-- pv_equiv track=rewrite | github.com/frainfreeze/studying | tmp/practice/other/03__mojPosao.py | processLine
-- ===== SOURCE A (Python) =====
-- import string
--
-- def processLine(inputLine):
--     # stackoverflow.com/questions/16060899
--     for ch in string.punctuation:
--         if ch in inputLine:
--             inputLine=inputLine.replace(ch,"?")
--
--     for ch in string.ascii_lowercase:
--         if ch in inputLine:
--             inputLine=inputLine.replace(ch,"-")
--
--     for ch in string.digits:
--         if str(ch) in inputLine:
--             inputLine=inputLine.replace(str(ch),"*")
--
--     return inputLine
-- ===== SOURCE B (Python) =====
-- import string
--
-- def processLine(inputLine):
--     # single classification pass instead of three sequential replace passes
--     out = []
--     for ch in inputLine:
--         if ch in string.punctuation:
--             out.append("?")
--         elif ch in string.ascii_lowercase:
--             out.append("-")
--         elif ch in string.digits:
--             out.append("*")
--         else:
--             out.append(ch)
--     return "".join(out)
-- ===== Notes on version B (the rewrite author's own statement) =====
-- stated objective: simpler
-- what changed: Replaces the three sequential whole-string replace passes (one per character of punctuation/ascii_lowercase/digits, 68 scans) by a single left-to-right pass that classifies each character once; equivalence relies on the three classes being disjoint and the sentinel characters never being re-hit by later passes.
import Mathlib
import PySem

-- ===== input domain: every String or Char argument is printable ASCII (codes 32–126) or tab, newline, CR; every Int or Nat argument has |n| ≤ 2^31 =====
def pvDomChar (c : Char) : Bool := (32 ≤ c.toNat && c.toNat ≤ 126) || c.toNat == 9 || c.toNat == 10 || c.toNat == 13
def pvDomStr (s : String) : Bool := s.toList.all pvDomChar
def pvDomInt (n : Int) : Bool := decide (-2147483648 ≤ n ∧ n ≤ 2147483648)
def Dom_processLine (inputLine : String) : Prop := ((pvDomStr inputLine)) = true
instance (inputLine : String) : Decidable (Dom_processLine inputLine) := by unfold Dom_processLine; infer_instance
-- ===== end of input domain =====

-- B replaces the three sequential replace passes by one classification pass (objective: simpler).

-- shared constants: string.punctuation / string.ascii_lowercase / string.digits
def punctChars : List Char := "!\"#$%&'()*+,-./:;<=>?@[\\]^_`{|}~".toList
def lowerChars : List Char := "abcdefghijklmnopqrstuvwxyz".toList
def digitChars : List Char := "0123456789".toList

-- ===== PORT A =====
-- one Python 'for ch in <constant>: if ch in inputLine: inputLine = inputLine.replace(ch, r)' loop
def passA (chs : List Char) (r : Char) (s : String) : String :=
  chs.foldl (fun acc ch =>
    if PySem.Str.isIn (String.ofList [ch]) acc then
      PySem.Str.replace acc (String.ofList [ch]) (String.ofList [r])
    else acc) s

def processLine (inputLine : String) : String :=
  passA digitChars '*' (passA lowerChars '-' (passA punctChars '?' inputLine))

-- ===== PORT B =====
def classifyB (c : Char) : Char :=
  if punctChars.contains c then '?'
  else if lowerChars.contains c then '-'
  else if digitChars.contains c then '*'
  else c

def processLine_alt (inputLine : String) : String :=
  String.ofList (inputLine.toList.map classifyB)

-- ===== PRECONDITION & SPEC =====
def Spec_processLine (inputLine : String) (out : String) : Prop := out = processLine_alt inputLine
instance (inputLine : String) (out : String) : Decidable (Spec_processLine inputLine out) := by unfold Spec_processLine; infer_instance

-- ===== CLAIM (what is proved, stated in full; the proofs are below) =====
def Claim_equal_processLine : Prop := ∀ (inputLine : String), Dom_processLine inputLine → Spec_processLine inputLine (processLine inputLine)

-- ===== LEMMAS AND PROOFS =====

def substC (ch r c : Char) : Char := if c = ch then r else c

theorem go_single (ch r : Char) : ∀ (fuel : Nat) (l acc : List Char), l.length ≤ fuel →
    PySem.Chars.replace.go [ch] [r] fuel l acc = acc.reverse ++ l.map (substC ch r) := by
  intro fuel
  induction fuel with
  | zero =>
    intro l acc h
    have : l = [] := List.eq_nil_of_length_eq_zero (Nat.le_zero.mp h)
    subst this; simp [PySem.Chars.replace.go]
  | succ n ih =>
    intro l acc h
    cases l with
    | nil => simp [PySem.Chars.replace.go]
    | cons c t =>
      rw [PySem.Chars.replace.go]
      by_cases hc : ch = c
      · subst hc
        simp only [List.isPrefixOf, Bool.and_true, beq_self_eq_true,
          if_pos]
        rw [ih _ _ (by simpa using Nat.le_of_succ_le_succ h)]
        simp [substC]
      · have : List.isPrefixOf [ch] (c :: t) = false := by
          simp [List.isPrefixOf, hc]
        rw [this]
        simp only [Bool.false_eq_true, if_false]
        rw [ih _ _ (by simpa using Nat.le_of_succ_le_succ h)]
        have hne : c ≠ ch := fun e => hc e.symm
        simp [substC, hne]

theorem replace_single (ch r : Char) (l : List Char) :
    PySem.Chars.replace l [ch] [r] = l.map (substC ch r) := by
  rw [PySem.Chars.replace]
  simp only [List.isEmpty_cons, Bool.false_eq_true, if_false]
  simpa using go_single ch r l.length l [] (le_refl _)

theorem not_mem_of_isIn_false (ch : Char) (s : String)
    (h : PySem.Str.isIn (String.ofList [ch]) s = false) : ch ∉ s.toList := by
  intro hmem
  have hfind : PySem.Chars.find s.toList [ch] = -1 := by
    simp only [PySem.Str.isIn, PySem.Chars.isIn, bne_eq_false_iff_eq,
      String.toList_ofList] at h
    exact h
  have := PySem.Chars.findFrom_natCast_eq_neg_one_iff s.toList [ch] 0 (by simp)
  rw [show ((0:Nat):Int) = 0 from rfl, PySem.Chars.findFrom_zero] at this
  have h2 := this.mp hfind
  rw [List.drop_zero] at h2
  exact h2 ((List.singleton_infix_iff ch s.toList).mpr hmem)

-- one step of a pass maps substC over the characters
theorem step_toList (ch r : Char) (s : String) :
    (if PySem.Str.isIn (String.ofList [ch]) s then
      PySem.Str.replace s (String.ofList [ch]) (String.ofList [r]) else s).toList
      = s.toList.map (substC ch r) := by
  by_cases h : PySem.Str.isIn (String.ofList [ch]) s = true
  · rw [if_pos h]
    simp only [PySem.Str.replace, String.toList_ofList]
    exact replace_single ch r s.toList
  · rw [if_neg h]
    have hnm := not_mem_of_isIn_false ch s (by simpa using h)
    symm
    apply List.map_congr_left ?_ |>.trans (List.map_id _)
    intro c hc
    have : c ≠ ch := fun e => hnm (e ▸ hc)
    simp [substC, this]

def gsub (chs : List Char) (r c : Char) : Char := if c ∈ chs then r else c

theorem passA_toList (r : Char) : ∀ (chs : List Char) (s : String),
    (passA chs r s).toList = s.toList.map (gsub chs r) := by
  intro chs
  induction chs with
  | nil =>
    intro s
    have : gsub [] r = id := by funext c; simp [gsub]
    simp [passA, this]
  | cons ch rest ih =>
    intro s
    rw [passA, List.foldl_cons]
    rw [show ∀ x, List.foldl _ x rest = passA rest r x from fun _ => rfl]
    rw [ih, step_toList, List.map_map]
    apply List.map_congr_left
    intro c _
    by_cases hc : c = ch
    · subst hc
      simp only [Function.comp, substC, gsub, List.mem_cons, true_or, if_pos]
      by_cases hr : r ∈ rest <;> simp [hr]
    · simp [Function.comp, substC, hc, gsub, List.mem_cons]

theorem classify_eq (c : Char) :
    gsub digitChars '*' (gsub lowerChars '-' (gsub punctChars '?' c)) = classifyB c := by
  by_cases hp : c ∈ punctChars
  · have h1 : gsub punctChars '?' c = '?' := if_pos hp
    rw [h1]
    have : gsub lowerChars '-' '?' = '?' := if_neg (by decide)
    rw [this]
    have : gsub digitChars '*' '?' = '?' := if_neg (by decide)
    rw [this, classifyB, if_pos (by simpa using hp)]
  · rw [show gsub punctChars '?' c = c from if_neg hp]
    by_cases hl : c ∈ lowerChars
    · rw [show gsub lowerChars '-' c = '-' from if_pos hl]
      rw [show gsub digitChars '*' '-' = '-' from if_neg (by decide)]
      rw [classifyB, if_neg (by simpa using hp), if_pos (by simpa using hl)]
    · rw [show gsub lowerChars '-' c = c from if_neg hl]
      by_cases hd : c ∈ digitChars
      · rw [show gsub digitChars '*' c = '*' from if_pos hd]
        rw [classifyB, if_neg (by simpa using hp), if_neg (by simpa using hl),
          if_pos (by simpa using hd)]
      · rw [show gsub digitChars '*' c = c from if_neg hd]
        rw [classifyB, if_neg (by simpa using hp), if_neg (by simpa using hl),
          if_neg (by simpa using hd)]

-- ===== VERDICT (by name: the statement is the Claim_ definition above) =====
theorem processLine_spec : Claim_equal_processLine := by
  intro s _
  unfold Spec_processLine processLine processLine_alt
  have h : (passA digitChars '*' (passA lowerChars '-' (passA punctChars '?' s))).toList
      = s.toList.map classifyB := by
    rw [passA_toList, passA_toList, passA_toList, List.map_map, List.map_map]
    exact List.map_congr_left (fun c _ => classify_eq c)
  rw [← h, String.ofList_toList]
───
■ To do ■
Examine the records and pull out every line where the string "objective" occurs.

■ Solution to this problem ■
-- stated objective: simpler
-- B replaces the three sequential replace passes by one classification pass (objective: simpler).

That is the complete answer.